Please print the data again exactly as given.

(Beginning of Dataset extract)

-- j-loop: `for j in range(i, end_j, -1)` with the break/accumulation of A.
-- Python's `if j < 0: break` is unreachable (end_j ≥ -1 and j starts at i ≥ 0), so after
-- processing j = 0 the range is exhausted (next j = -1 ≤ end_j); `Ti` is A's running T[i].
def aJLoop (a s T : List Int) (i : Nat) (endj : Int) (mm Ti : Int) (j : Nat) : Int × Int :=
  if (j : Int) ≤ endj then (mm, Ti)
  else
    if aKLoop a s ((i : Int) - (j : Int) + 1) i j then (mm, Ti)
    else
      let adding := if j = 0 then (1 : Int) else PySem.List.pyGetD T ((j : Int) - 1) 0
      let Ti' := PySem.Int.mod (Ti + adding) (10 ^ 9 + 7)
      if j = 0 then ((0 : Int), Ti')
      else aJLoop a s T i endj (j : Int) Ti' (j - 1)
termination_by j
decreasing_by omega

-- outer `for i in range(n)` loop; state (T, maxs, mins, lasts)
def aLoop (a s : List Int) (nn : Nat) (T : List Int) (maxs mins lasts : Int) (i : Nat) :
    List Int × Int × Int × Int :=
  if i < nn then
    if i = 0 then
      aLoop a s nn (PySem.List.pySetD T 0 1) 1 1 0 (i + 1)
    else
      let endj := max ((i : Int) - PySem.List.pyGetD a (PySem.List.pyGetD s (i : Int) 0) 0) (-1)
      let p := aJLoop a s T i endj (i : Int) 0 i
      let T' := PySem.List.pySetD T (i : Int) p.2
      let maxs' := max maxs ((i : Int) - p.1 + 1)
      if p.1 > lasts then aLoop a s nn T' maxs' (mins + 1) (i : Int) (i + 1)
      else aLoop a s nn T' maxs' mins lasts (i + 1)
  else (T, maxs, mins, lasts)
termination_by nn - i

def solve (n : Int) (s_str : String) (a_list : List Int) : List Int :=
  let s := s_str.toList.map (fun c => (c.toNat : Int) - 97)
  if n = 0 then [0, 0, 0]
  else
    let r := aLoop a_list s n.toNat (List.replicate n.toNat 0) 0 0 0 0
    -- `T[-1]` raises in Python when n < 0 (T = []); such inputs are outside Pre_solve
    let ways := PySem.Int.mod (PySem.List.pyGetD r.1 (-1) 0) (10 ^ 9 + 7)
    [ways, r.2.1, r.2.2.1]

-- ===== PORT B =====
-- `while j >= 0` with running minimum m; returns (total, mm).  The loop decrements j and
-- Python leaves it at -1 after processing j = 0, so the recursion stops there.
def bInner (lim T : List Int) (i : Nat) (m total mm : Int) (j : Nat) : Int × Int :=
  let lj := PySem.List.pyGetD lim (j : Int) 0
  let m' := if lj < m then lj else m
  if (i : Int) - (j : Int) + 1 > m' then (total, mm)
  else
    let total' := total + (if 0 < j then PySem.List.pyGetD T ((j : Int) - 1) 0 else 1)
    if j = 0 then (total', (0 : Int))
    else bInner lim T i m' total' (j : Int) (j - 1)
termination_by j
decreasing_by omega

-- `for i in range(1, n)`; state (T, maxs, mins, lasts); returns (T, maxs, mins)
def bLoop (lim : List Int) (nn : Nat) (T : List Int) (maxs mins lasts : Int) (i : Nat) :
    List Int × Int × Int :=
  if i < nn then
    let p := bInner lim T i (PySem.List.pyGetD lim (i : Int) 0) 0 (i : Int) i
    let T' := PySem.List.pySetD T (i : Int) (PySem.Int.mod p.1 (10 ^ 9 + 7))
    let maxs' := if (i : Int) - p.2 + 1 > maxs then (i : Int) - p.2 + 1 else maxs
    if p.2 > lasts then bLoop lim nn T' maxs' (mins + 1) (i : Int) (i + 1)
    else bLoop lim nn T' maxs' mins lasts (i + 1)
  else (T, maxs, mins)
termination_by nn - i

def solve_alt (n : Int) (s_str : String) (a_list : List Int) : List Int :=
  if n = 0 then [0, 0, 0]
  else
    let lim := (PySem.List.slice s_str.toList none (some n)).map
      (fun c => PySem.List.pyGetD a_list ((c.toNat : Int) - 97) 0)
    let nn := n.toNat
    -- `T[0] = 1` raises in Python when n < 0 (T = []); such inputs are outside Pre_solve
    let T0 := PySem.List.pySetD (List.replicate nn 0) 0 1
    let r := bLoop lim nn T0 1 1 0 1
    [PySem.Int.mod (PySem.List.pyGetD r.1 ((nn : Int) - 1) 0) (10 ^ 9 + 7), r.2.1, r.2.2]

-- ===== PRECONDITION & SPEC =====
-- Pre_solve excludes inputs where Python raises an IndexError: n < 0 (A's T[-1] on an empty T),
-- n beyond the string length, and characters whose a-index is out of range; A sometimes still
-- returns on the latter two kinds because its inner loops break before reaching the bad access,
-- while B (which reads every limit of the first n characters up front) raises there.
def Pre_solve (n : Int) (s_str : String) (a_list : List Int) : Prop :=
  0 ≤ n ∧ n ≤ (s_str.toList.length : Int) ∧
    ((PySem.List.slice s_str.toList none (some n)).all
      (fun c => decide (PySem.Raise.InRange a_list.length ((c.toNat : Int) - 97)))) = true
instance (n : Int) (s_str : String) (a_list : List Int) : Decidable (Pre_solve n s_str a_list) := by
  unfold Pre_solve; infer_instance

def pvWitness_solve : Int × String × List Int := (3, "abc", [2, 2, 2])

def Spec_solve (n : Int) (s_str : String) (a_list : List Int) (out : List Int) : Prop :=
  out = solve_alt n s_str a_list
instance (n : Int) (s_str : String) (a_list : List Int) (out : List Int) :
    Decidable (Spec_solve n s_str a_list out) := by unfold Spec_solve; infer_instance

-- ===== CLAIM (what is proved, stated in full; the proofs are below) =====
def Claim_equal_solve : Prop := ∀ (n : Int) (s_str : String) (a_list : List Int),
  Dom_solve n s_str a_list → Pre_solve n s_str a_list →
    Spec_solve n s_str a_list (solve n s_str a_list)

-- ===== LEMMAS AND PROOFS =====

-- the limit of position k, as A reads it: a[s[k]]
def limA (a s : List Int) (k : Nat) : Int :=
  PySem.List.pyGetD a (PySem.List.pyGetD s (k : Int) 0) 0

(End of Dataset extract)

- Task answer
-- j-loop: `for j in range(i, end_j, -1)` with the break/accumulation of A.
-- Python's `if j < 0: break` is unreachable (end_j ≥ -1 and j starts at i ≥ 0), so after
-- processing j = 0 the range is exhausted (next j = -1 ≤ end_j); `Ti` is A's running T[i].
def aJLoop (a s T : List Int) (i : Nat) (endj : Int) (mm Ti : Int) (j : Nat) : Int × Int :=
  if (j : Int) ≤ endj then (mm, Ti)
  else
    if aKLoop a s ((i : Int) - (j : Int) + 1) i j then (mm, Ti)
    else
      let adding := if j = 0 then (1 : Int) else PySem.List.pyGetD T ((j : Int) - 1) 0
      let Ti' := PySem.Int.mod (Ti + adding) (10 ^ 9 + 7)
      if j = 0 then ((0 : Int), Ti')
      else aJLoop a s T i endj (j : Int) Ti' (j - 1)
termination_by j
decreasing_by omega

-- outer `for i in range(n)` loop; state (T, maxs, mins, lasts)
def aLoop (a s : List Int) (nn : Nat) (T : List Int) (maxs mins lasts : Int) (i : Nat) :
    List Int × Int × Int × Int :=
  if i < nn then
    if i = 0 then
      aLoop a s nn (PySem.List.pySetD T 0 1) 1 1 0 (i + 1)
    else
      let endj := max ((i : Int) - PySem.List.pyGetD a (PySem.List.pyGetD s (i : Int) 0) 0) (-1)
      let p := aJLoop a s T i endj (i : Int) 0 i
      let T' := PySem.List.pySetD T (i : Int) p.2
      let maxs' := max maxs ((i : Int) - p.1 + 1)
      if p.1 > lasts then aLoop a s nn T' maxs' (mins + 1) (i : Int) (i + 1)
      else aLoop a s nn T' maxs' mins lasts (i + 1)
  else (T, maxs, mins, lasts)
termination_by nn - i

def solve (n : Int) (s_str : String) (a_list : List Int) : List Int :=
  let s := s_str.toList.map (fun c => (c.toNat : Int) - 97)
  if n = 0 then [0, 0, 0]
  else
    let r := aLoop a_list s n.toNat (List.replicate n.toNat 0) 0 0 0 0
    -- `T[-1]` raises in Python when n < 0 (T = []); such inputs are outside Pre_solve
    let ways := PySem.Int.mod (PySem.List.pyGetD r.1 (-1) 0) (10 ^ 9 + 7)
    [ways, r.2.1, r.2.2.1]

-- ===== PORT B =====
-- `while j >= 0` with running minimum m; returns (total, mm).  The loop decrements j and
-- Python leaves it at -1 after processing j = 0, so the recursion stops there.
def bInner (lim T : List Int) (i : Nat) (m total mm : Int) (j : Nat) : Int × Int :=
  let lj := PySem.List.pyGetD lim (j : Int) 0
  let m' := if lj < m then lj else m
  if (i : Int) - (j : Int) + 1 > m' then (total, mm)
  else
    let total' := total + (if 0 < j then PySem.List.pyGetD T ((j : Int) - 1) 0 else 1)
    if j = 0 then (total', (0 : Int))
    else bInner lim T i m' total' (j : Int) (j - 1)
termination_by j
decreasing_by omega

-- `for i in range(1, n)`; state (T, maxs, mins, lasts); returns (T, maxs, mins)
def bLoop (lim : List Int) (nn : Nat) (T : List Int) (maxs mins lasts : Int) (i : Nat) :
    List Int × Int × Int :=
  if i < nn then
    let p := bInner lim T i (PySem.List.pyGetD lim (i : Int) 0) 0 (i : Int) i
    let T' := PySem.List.pySetD T (i : Int) (PySem.Int.mod p.1 (10 ^ 9 + 7))
    let maxs' := if (i : Int) - p.2 + 1 > maxs then (i : Int) - p.2 + 1 else maxs
    if p.2 > lasts then bLoop lim nn T' maxs' (mins + 1) (i : Int) (i + 1)
    else bLoop lim nn T' maxs' mins lasts (i + 1)
  else (T, maxs, mins)
termination_by nn - i

def solve_alt (n : Int) (s_str : String) (a_list : List Int) : List Int :=
  if n = 0 then [0, 0, 0]
  else
    let lim := (PySem.List.slice s_str.toList none (some n)).map
      (fun c => PySem.List.pyGetD a_list ((c.toNat : Int) - 97) 0)
    let nn := n.toNat
    -- `T[0] = 1` raises in Python when n < 0 (T = []); such inputs are outside Pre_solve
    let T0 := PySem.List.pySetD (List.replicate nn 0) 0 1
    let r := bLoop lim nn T0 1 1 0 1
    [PySem.Int.mod (PySem.List.pyGetD r.1 ((nn : Int) - 1) 0) (10 ^ 9 + 7), r.2.1, r.2.2]

-- ===== PRECONDITION & SPEC =====
-- Pre_solve excludes inputs where Python raises an IndexError: n < 0 (A's T[-1] on an empty T),
-- n beyond the string length, and characters whose a-index is out of range; A sometimes still
-- returns on the latter two kinds because its inner loops break before reaching the bad access,
-- while B (which reads every limit of the first n characters up front) raises there.
def Pre_solve (n : Int) (s_str : String) (a_list : List Int) : Prop :=
  0 ≤ n ∧ n ≤ (s_str.toList.length : Int) ∧
    ((PySem.List.slice s_str.toList none (some n)).all
      (fun c => decide (PySem.Raise.InRange a_list.length ((c.toNat : Int) - 97)))) = true
instance (n : Int) (s_str : String) (a_list : List Int) : Decidable (Pre_solve n s_str a_list) := by
  unfold Pre_solve; infer_instance

def pvWitness_solve : Int × String × List Int := (3, "abc", [2, 2, 2])

def Spec_solve (n : Int) (s_str : String) (a_list : List Int) (out : List Int) : Prop :=
  out = solve_alt n s_str a_list
instance (n : Int) (s_str : String) (a_list : List Int) (out : List Int) :
    Decidable (Spec_solve n s_str a_list out) := by unfold Spec_solve; infer_instance

-- ===== CLAIM (what is proved, stated in full; the proofs are below) =====
def Claim_equal_solve : Prop := ∀ (n : Int) (s_str : String) (a_list : List Int),
  Dom_solve n s_str a_list → Pre_solve n s_str a_list →
    Spec_solve n s_str a_list (solve n s_str a_list)

-- ===== LEMMAS AND PROOFS =====

-- the limit of position k, as A reads it: a[s[k]]
def limA (a s : List Int) (k : Nat) : Int :=
  PySem.List.pyGetD a (PySem.List.pyGetD s (k : Int) 0) 0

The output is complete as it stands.